In the past we’ve spent a significant amount of time discussing the importance of the stride and balance. These two elements of the swing are directly related, it’s very difficult to have a fundamentally sound stride without proper balance. With this in mind, some Major League players like Miguel Cabrera, Albert Pujols and Shohei Ohtani opt for a simpler approach using little to no stride, they call this rotational hitting.

The last thing a hitter should do if they are struggling at the plate is start tinkering with mechanics, this will only magnify the problem as they delve deeper into the abyss of their struggles. After all, the best mindset a hitter can have during an at-bat is a simple one - just the player and the ball - let your muscle memory do the talking.

What we’re suggesting in this particular “Slump Buster” isn’t to recreate the stride, that would be extremely counterproductive amidst a slump. The idea here is a very minimal adjustment. If a hitter widens their stance just a bit and eliminates a little stride, it will take some movement out of the swing process. This enables a struggling hitter to simplify their approach.

This doesn't mean that a hitter needs to go full Rickey Henderson or Jeff Bagwell with their stance! This is a slight adjustment to keep the head steady and body movement at a minimum. By doing this, a struggling hitter’s chances of putting the bat on the ball - the first step in busting out of a slump - will be drastically improved.

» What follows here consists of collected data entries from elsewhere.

lemma case4 (n : Int) (h1 : 1000 ≤ n) (h2 : n < 10000) : int_to_chinese_py n = int_to_chinese_alt n := by
  have e1 : pvDigsLoop n = [n % 10, n % 100 / 10, n % 1000 / 100, n / 1000] := by
    rw [digsLoop_pos n (by omega), M10, F10, digsLoop_pos (n/10) (by omega), M10, F10,
        digsLoop_pos (n/10/10) (by omega), M10, F10,
        digsLoop_pos (n/10/10/10) (by omega), M10, F10]
    have a1 : n / 10 % 10 = n % 100 / 10 := by omega
    have a2 : n / 10 / 10 % 10 = n % 1000 / 100 := by omega
    have a3 : n / 10 / 10 / 10 % 10 = n / 1000 := by omega
    have z : n / 10 / 10 / 10 / 10 = 0 := by omega
    rw [a1, a2, a3, z, digsLoop_zero]
  have hn0 : ¬ n = 0 := by omega
  have hth : ¬ n / 1000 = 0 := by omega
  have r1 : n % 1000 % 100 = n % 100 := by omega
  have r2 : n % 100 % 10 = n % 10 := by omega
  by_cases hh : n % 1000 / 100 = 0
  · by_cases ht : n % 100 / 10 = 0 <;> by_cases hu : n % 10 = 0
    · -- n % 1000 = 0
      simp [int_to_chinese_py, int_to_chinese_alt, e1, pvJoinStep,
        PySem.List.enumerate_cons, PySem.List.enumerate_nil, PySem.List.len_eq,
        F10, F100, F1000, M10, M100, M1000, u0, u1, u2, u3, hn0, hth, r1, r2, hh, ht, hu,
        h1, show ¬ n < 0 by omega,
        show ¬ (0 < n % 1000 ∧ n % 1000 < 100) by omega, show ¬ 100 ≤ n % 1000 by omega,
        show ¬ 10 ≤ n % 1000 by omega, show ¬ 0 < n % 1000 by omega]
    · -- n % 1000 = n % 10 ∈ 1..9
      have r5 : n % 1000 = n % 10 := by omega
      simp [int_to_chinese_py, int_to_chinese_alt, e1, pvJoinStep,
        PySem.List.enumerate_cons, PySem.List.enumerate_nil, PySem.List.len_eq,
        F10, F100, F1000, M10, M100, M1000, u0, u1, u2, u3, hn0, hth, r1, r2, r5, hh, ht, hu,
        h1, show ¬ n < 0 by omega,
        show 0 < n % 10 ∧ n % 10 < 100 by omega, show ¬ 100 ≤ n % 10 by omega,
        show n % 10 / 100 = 0 by omega, show n % 10 / 10 = 0 by omega,
        show ¬ 10 ≤ n % 10 by omega, show 0 < n % 10 by omega]
    · -- n % 1000 = n % 100 ∈ 10..99, unit zero
      have r5 : n % 1000 = n % 100 := by omega
      simp [int_to_chinese_py, int_to_chinese_alt, e1, pvJoinStep,
        PySem.List.enumerate_cons, PySem.List.enumerate_nil, PySem.List.len_eq,
        F10, F100, F1000, M10, M100, M1000, u0, u1, u2, u3, hn0, hth, r1, r2, r5, hh, ht, hu,
        h1, show ¬ n < 0 by omega,
        show 0 < n % 100 ∧ n % 100 < 100 by omega, show ¬ 100 ≤ n % 100 by omega,
        show n % 100 / 100 = 0 by omega,
        show 10 ≤ n % 100 by omega, show ¬ 0 < n % 10 by omega]
    · -- n % 1000 = n % 100 ∈ 10..99, unit nonzero
      have r5 : n % 1000 = n % 100 := by omega
      simp [int_to_chinese_py, int_to_chinese_alt, e1, pvJoinStep,
        PySem.List.enumerate_cons, PySem.List.enumerate_nil, PySem.List.len_eq,
        F10, F100, F1000, M10, M100, M1000, u0, u1, u2, u3, hn0, hth, r1, r2, r5, hh, ht, hu,
        h1, show ¬ n < 0 by omega,
        show 0 < n % 100 ∧ n % 100 < 100 by omega, show ¬ 100 ≤ n % 100 by omega,
        show n % 100 / 100 = 0 by omega,
        show 10 ≤ n % 100 by omega, show 0 < n % 10 by omega]
  · by_cases ht : n % 100 / 10 = 0 <;> by_cases hu : n % 10 = 0
    · -- hundreds nonzero, n % 100 = 0
      simp [int_to_chinese_py, int_to_chinese_alt, e1, pvJoinStep,
        PySem.List.enumerate_cons, PySem.List.enumerate_nil, PySem.List.len_eq,
        F10, F100, F1000, M10, M100, M1000, u0, u1, u2, u3, hn0, hth, r1, r2, hh, ht, hu,
        h1, show ¬ n < 0 by omega,
        show ¬ (0 < n % 1000 ∧ n % 1000 < 100) by omega, show 100 ≤ n % 1000 by omega,
        show ¬ (0 < n % 100 ∧ n % 100 < 10) by omega, show ¬ 10 ≤ n % 100 by omega,
        show ¬ 0 < n % 100 by omega]
    · -- hundreds nonzero, n % 100 = n % 10 ∈ 1..9
      have r4 : n % 100 = n % 10 := by omega
      simp [int_to_chinese_py, int_to_chinese_alt, e1, pvJoinStep,
        PySem.List.enumerate_cons, PySem.List.enumerate_nil, PySem.List.len_eq,
        F10, F100, F1000, M10, M100, M1000, u0, u1, u2, u3, hn0, hth, r1, r2, r4, hh, ht, hu, show n % 10 / 10 = 0 by omega,
        h1, show ¬ n < 0 by omega,
        show ¬ (0 < n % 1000 ∧ n % 1000 < 100) by omega, show 100 ≤ n % 1000 by omega,
        show 0 < n % 10 ∧ n % 10 < 10 by omega, show ¬ 10 ≤ n % 10 by omega,
        show 0 < n % 10 by omega]
    · -- hundreds and tens nonzero, unit zero
      simp [int_to_chinese_py, int_to_chinese_alt, e1, pvJoinStep,
        PySem.List.enumerate_cons, PySem.List.enumerate_nil, PySem.List.len_eq,
        F10, F100, F1000, M10, M100, M1000, u0, u1, u2, u3, hn0, hth, r1, r2, hh, ht, hu,
        h1, show ¬ n < 0 by omega,
        show ¬ (0 < n % 1000 ∧ n % 1000 < 100) by omega, show 100 ≤ n % 1000 by omega,
        show ¬ (0 < n % 100 ∧ n % 100 < 10) by omega, show 10 ≤ n % 100 by omega,
        show ¬ 0 < n % 10 by omega]
    · -- hundreds, tens, unit all nonzero
      simp [int_to_chinese_py, int_to_chinese_alt, e1, pvJoinStep,
        PySem.List.enumerate_cons, PySem.List.enumerate_nil, PySem.List.len_eq,
        F10, F100, F1000, M10, M100, M1000, u0, u1, u2, u3, hn0, hth, r1, r2, hh, ht, hu,
        h1, show ¬ n < 0 by omega,
        show ¬ (0 < n % 1000 ∧ n % 1000 < 100) by omega, show 100 ≤ n % 1000 by omega,
        show ¬ (0 < n % 100 ∧ n % 100 < 10) by omega, show 10 ≤ n % 100 by omega,
        show 0 < n % 10 by omega]

theorem int_core (n : Int) (hlt : n < 10000) : int_to_chinese_py n = int_to_chinese_alt n := by
  rcases lt_trichotomy n 0 with hn | hn | hn
  · have hn0 : ¬ n = 0 := by omega
    simp [int_to_chinese_py, int_to_chinese_alt, hn0, hn, show ¬ 1000 ≤ n by omega,
      show ¬ 100 ≤ n by omega, show ¬ 10 ≤ n by omega, show ¬ 0 < n by omega]
  · subst hn; simp [int_to_chinese_py, int_to_chinese_alt]
  · by_cases c4 : 1000 ≤ n
    · exact case4 n c4 hlt
    · by_cases c3 : 100 ≤ n
      · exact case3 n c3 (by omega)
      · by_cases c2 : 10 ≤ n
        · exact case2 n c2 (by omega)
        · exact case1 n hn (by omega)

theorem wrap_eq (s : String) (hpre : Pre_num_to_chinese_py s) :
    num_to_chinese_py s = num_to_chinese_py_alt s := by
  unfold Pre_num_to_chinese_py pvPreCheck at hpre
  by_cases h : '.' ∈ s.toList
  · have hc : s.toList.contains '.' = true := by simpa using h
    simp only [hc, if_true] at hpre
    simp only [Bool.and_eq_true, beq_iff_eq, Bool.or_eq_true, decide_eq_true_eq] at hpre
    rcases hpre with ⟨⟨hlen, hbound⟩, hall⟩
    simp only [num_to_chinese_py, num_to_chinese_py_alt, hc, h, if_true, Bool.not_true,
      if_false]
    by_cases hip : (PySem.Chars.splitOnMax s.toList ['.'] 1)[0]?.getD [] = []
    · simp [hip]
    · have hip' : ¬ (PySem.Chars.splitOnMax s.toList ['.'] 1).getD 0 [] = [] := by
        simpa [List.getD] using hip
      rcases hbound with hnil | hlt
      · exact absurd hnil hip'
      · simp only [List.getD] at hlt
        cases hv : PySem.Int.ofChars? ((PySem.Chars.splitOnMax s.toList ['.'] 1)[0]?.getD []) with
        | none => rw [hv] at hlt; simp at hlt
        | some v =>
          rw [hv] at hlt; simp at hlt
          simp [hip, hv, int_core v hlt]
  · have hc : s.toList.contains '.' = false := by simpa using h
    simp only [hc, Bool.false_eq_true, if_false, decide_eq_true_eq] at hpre
    cases hv : PySem.Int.ofChars? s.toList with
    | none => rw [hv] at hpre; simp at hpre
    | some v =>
      rw [hv] at hpre; simp at hpre
      simp [num_to_chinese_py, num_to_chinese_py_alt, h, hc, hv, int_core v hpre]

theorem num_to_chinese_py_spec : Claim_equal_num_to_chinese_py := by
  intro s _ hpre
  unfold Spec_num_to_chinese_py
  exact wrap_eq s hpre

Once a player finds themselves making consistent contact at the plate, they can revert back to their traditional stance and stride; however, there’s a chance they might not want to. Like many things in life, some of the greatest lessons are learned during times of crisis. If an athlete makes a valuable discovery while they work through a slump, chalk that up to a blessing in disguise, and be an improved player moving forward.